_Task to carry out_. Each entry must appear in the answer exactly as it does here.

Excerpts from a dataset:
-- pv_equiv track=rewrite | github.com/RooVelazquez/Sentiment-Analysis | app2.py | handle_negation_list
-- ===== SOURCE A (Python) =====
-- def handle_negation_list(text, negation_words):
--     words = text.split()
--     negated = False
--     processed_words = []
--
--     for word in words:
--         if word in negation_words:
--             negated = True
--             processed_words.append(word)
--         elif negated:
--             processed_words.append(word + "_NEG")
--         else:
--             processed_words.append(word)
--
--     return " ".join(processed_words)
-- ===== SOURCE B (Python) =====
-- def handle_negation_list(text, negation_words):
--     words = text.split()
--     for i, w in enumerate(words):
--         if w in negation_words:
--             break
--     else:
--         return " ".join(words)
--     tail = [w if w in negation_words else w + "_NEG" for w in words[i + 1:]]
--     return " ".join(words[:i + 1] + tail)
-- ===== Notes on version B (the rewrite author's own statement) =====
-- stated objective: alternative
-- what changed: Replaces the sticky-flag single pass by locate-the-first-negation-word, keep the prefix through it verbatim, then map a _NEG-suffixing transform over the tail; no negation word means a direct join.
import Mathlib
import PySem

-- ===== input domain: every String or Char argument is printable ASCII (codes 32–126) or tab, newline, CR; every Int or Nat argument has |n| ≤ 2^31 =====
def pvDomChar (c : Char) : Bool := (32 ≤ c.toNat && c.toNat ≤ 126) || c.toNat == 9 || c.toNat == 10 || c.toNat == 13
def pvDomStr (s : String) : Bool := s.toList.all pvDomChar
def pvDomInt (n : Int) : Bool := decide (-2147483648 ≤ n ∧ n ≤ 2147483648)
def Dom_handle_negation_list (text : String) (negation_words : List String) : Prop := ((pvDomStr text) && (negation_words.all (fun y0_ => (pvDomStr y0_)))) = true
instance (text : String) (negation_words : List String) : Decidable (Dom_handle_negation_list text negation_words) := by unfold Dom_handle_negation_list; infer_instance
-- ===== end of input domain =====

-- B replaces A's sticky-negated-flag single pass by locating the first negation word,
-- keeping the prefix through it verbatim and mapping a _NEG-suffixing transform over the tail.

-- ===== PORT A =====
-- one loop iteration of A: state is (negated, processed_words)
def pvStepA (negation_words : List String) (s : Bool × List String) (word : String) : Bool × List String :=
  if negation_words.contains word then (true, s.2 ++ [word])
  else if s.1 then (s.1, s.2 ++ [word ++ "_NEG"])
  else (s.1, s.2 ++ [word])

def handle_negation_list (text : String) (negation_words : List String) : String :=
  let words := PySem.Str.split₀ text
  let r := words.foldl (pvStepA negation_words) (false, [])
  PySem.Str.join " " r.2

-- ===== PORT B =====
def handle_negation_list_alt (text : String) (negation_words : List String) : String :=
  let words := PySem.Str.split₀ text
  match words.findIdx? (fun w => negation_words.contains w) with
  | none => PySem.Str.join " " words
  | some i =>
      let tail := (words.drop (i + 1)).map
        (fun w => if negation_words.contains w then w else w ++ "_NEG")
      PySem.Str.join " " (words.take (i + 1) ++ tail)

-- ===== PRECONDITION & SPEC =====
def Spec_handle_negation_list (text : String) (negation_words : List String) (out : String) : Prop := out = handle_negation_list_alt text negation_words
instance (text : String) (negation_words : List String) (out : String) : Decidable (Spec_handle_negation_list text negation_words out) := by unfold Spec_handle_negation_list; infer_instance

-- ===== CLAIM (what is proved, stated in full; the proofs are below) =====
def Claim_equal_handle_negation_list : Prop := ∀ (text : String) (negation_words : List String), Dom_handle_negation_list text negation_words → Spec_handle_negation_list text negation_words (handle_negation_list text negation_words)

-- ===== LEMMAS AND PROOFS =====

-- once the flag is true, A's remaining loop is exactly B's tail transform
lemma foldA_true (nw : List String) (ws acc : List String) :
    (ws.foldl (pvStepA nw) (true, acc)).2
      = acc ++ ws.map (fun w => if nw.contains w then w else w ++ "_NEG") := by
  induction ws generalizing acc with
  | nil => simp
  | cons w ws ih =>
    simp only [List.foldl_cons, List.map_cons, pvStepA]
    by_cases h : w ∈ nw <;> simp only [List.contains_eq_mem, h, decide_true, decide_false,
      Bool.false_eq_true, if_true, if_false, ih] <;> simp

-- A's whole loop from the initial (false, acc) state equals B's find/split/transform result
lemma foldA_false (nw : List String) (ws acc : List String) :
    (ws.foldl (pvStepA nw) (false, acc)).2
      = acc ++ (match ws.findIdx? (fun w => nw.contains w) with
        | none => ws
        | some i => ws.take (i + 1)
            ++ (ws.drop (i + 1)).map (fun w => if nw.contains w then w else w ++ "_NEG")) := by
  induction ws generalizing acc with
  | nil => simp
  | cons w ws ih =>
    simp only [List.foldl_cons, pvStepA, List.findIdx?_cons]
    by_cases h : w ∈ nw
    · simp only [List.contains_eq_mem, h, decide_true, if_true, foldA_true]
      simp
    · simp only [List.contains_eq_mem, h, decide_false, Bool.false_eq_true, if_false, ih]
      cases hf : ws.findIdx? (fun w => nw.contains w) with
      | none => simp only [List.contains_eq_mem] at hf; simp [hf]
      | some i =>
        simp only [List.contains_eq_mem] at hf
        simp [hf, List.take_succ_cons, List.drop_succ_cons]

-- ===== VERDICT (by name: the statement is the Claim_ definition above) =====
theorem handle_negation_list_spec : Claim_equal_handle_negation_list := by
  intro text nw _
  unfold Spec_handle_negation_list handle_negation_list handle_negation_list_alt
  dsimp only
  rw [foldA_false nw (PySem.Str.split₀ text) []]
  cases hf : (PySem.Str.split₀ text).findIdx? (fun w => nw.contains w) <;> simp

_Problem solution_.
-- pv_equiv track=rewrite | github.com/RooVelazquez/Sentiment-Analysis | app2.py | handle_negation_list
-- ===== SOURCE A (Python) =====
-- def handle_negation_list(text, negation_words):
--     words = text.split()
--     negated = False
--     processed_words = []
--
--     for word in words:
--         if word in negation_words:
--             negated = True
--             processed_words.append(word)
--         elif negated:
--             processed_words.append(word + "_NEG")
--         else:
--             processed_words.append(word)
--
--     return " ".join(processed_words)
-- ===== SOURCE B (Python) =====
-- def handle_negation_list(text, negation_words):
--     words = text.split()
--     for i, w in enumerate(words):
--         if w in negation_words:
--             break
--     else:
--         return " ".join(words)
--     tail = [w if w in negation_words else w + "_NEG" for w in words[i + 1:]]
--     return " ".join(words[:i + 1] + tail)
-- ===== Notes on version B (the rewrite author's own statement) =====
-- stated objective: alternative
-- what changed: Replaces the sticky-flag single pass by locate-the-first-negation-word, keep the prefix through it verbatim, then map a _NEG-suffixing transform over the tail; no negation word means a direct join.
import Mathlib
import PySem

-- ===== input domain: every String or Char argument is printable ASCII (codes 32–126) or tab, newline, CR; every Int or Nat argument has |n| ≤ 2^31 =====
def pvDomChar (c : Char) : Bool := (32 ≤ c.toNat && c.toNat ≤ 126) || c.toNat == 9 || c.toNat == 10 || c.toNat == 13
def pvDomStr (s : String) : Bool := s.toList.all pvDomChar
def pvDomInt (n : Int) : Bool := decide (-2147483648 ≤ n ∧ n ≤ 2147483648)
def Dom_handle_negation_list (text : String) (negation_words : List String) : Prop := ((pvDomStr text) && (negation_words.all (fun y0_ => (pvDomStr y0_)))) = true
instance (text : String) (negation_words : List String) : Decidable (Dom_handle_negation_list text negation_words) := by unfold Dom_handle_negation_list; infer_instance
-- ===== end of input domain =====

-- B replaces A's sticky-negated-flag single pass by locating the first negation word,
-- keeping the prefix through it verbatim and mapping a _NEG-suffixing transform over the tail.

-- ===== PORT A =====
-- one loop iteration of A: state is (negated, processed_words)
def pvStepA (negation_words : List String) (s : Bool × List String) (word : String) : Bool × List String :=
  if negation_words.contains word then (true, s.2 ++ [word])
  else if s.1 then (s.1, s.2 ++ [word ++ "_NEG"])
  else (s.1, s.2 ++ [word])

def handle_negation_list (text : String) (negation_words : List String) : String :=
  let words := PySem.Str.split₀ text
  let r := words.foldl (pvStepA negation_words) (false, [])
  PySem.Str.join " " r.2

-- ===== PORT B =====
def handle_negation_list_alt (text : String) (negation_words : List String) : String :=
  let words := PySem.Str.split₀ text
  match words.findIdx? (fun w => negation_words.contains w) with
  | none => PySem.Str.join " " words
  | some i =>
      let tail := (words.drop (i + 1)).map
        (fun w => if negation_words.contains w then w else w ++ "_NEG")
      PySem.Str.join " " (words.take (i + 1) ++ tail)

-- ===== PRECONDITION & SPEC =====
def Spec_handle_negation_list (text : String) (negation_words : List String) (out : String) : Prop := out = handle_negation_list_alt text negation_words
instance (text : String) (negation_words : List String) (out : String) : Decidable (Spec_handle_negation_list text negation_words out) := by unfold Spec_handle_negation_list; infer_instance

-- ===== CLAIM (what is proved, stated in full; the proofs are below) =====
def Claim_equal_handle_negation_list : Prop := ∀ (text : String) (negation_words : List String), Dom_handle_negation_list text negation_words → Spec_handle_negation_list text negation_words (handle_negation_list text negation_words)

-- ===== LEMMAS AND PROOFS =====

-- once the flag is true, A's remaining loop is exactly B's tail transform
lemma foldA_true (nw : List String) (ws acc : List String) :
    (ws.foldl (pvStepA nw) (true, acc)).2
      = acc ++ ws.map (fun w => if nw.contains w then w else w ++ "_NEG") := by
  induction ws generalizing acc with
  | nil => simp
  | cons w ws ih =>
    simp only [List.foldl_cons, List.map_cons, pvStepA]
    by_cases h : w ∈ nw <;> simp only [List.contains_eq_mem, h, decide_true, decide_false,
      Bool.false_eq_true, if_true, if_false, ih] <;> simp

-- A's whole loop from the initial (false, acc) state equals B's find/split/transform result
lemma foldA_false (nw : List String) (ws acc : List String) :
    (ws.foldl (pvStepA nw) (false, acc)).2
      = acc ++ (match ws.findIdx? (fun w => nw.contains w) with
        | none => ws
        | some i => ws.take (i + 1)
            ++ (ws.drop (i + 1)).map (fun w => if nw.contains w then w else w ++ "_NEG")) := by
  induction ws generalizing acc with
  | nil => simp
  | cons w ws ih =>
    simp only [List.foldl_cons, pvStepA, List.findIdx?_cons]
    by_cases h : w ∈ nw
    · simp only [List.contains_eq_mem, h, decide_true, if_true, foldA_true]
      simp
    · simp only [List.contains_eq_mem, h, decide_false, Bool.false_eq_true, if_false, ih]
      cases hf : ws.findIdx? (fun w => nw.contains w) with
      | none => simp only [List.contains_eq_mem] at hf; simp [hf]
      | some i =>
        simp only [List.contains_eq_mem] at hf
        simp [hf, List.take_succ_cons, List.drop_succ_cons]

-- ===== VERDICT (by name: the statement is the Claim_ definition above) =====
theorem handle_negation_list_spec : Claim_equal_handle_negation_list := by
  intro text nw _
  unfold Spec_handle_negation_list handle_negation_list handle_negation_list_alt
  dsimp only
  rw [foldA_false nw (PySem.Str.split₀ text) []]
  cases hf : (PySem.Str.split₀ text).findIdx? (fun w => nw.contains w) <;> simp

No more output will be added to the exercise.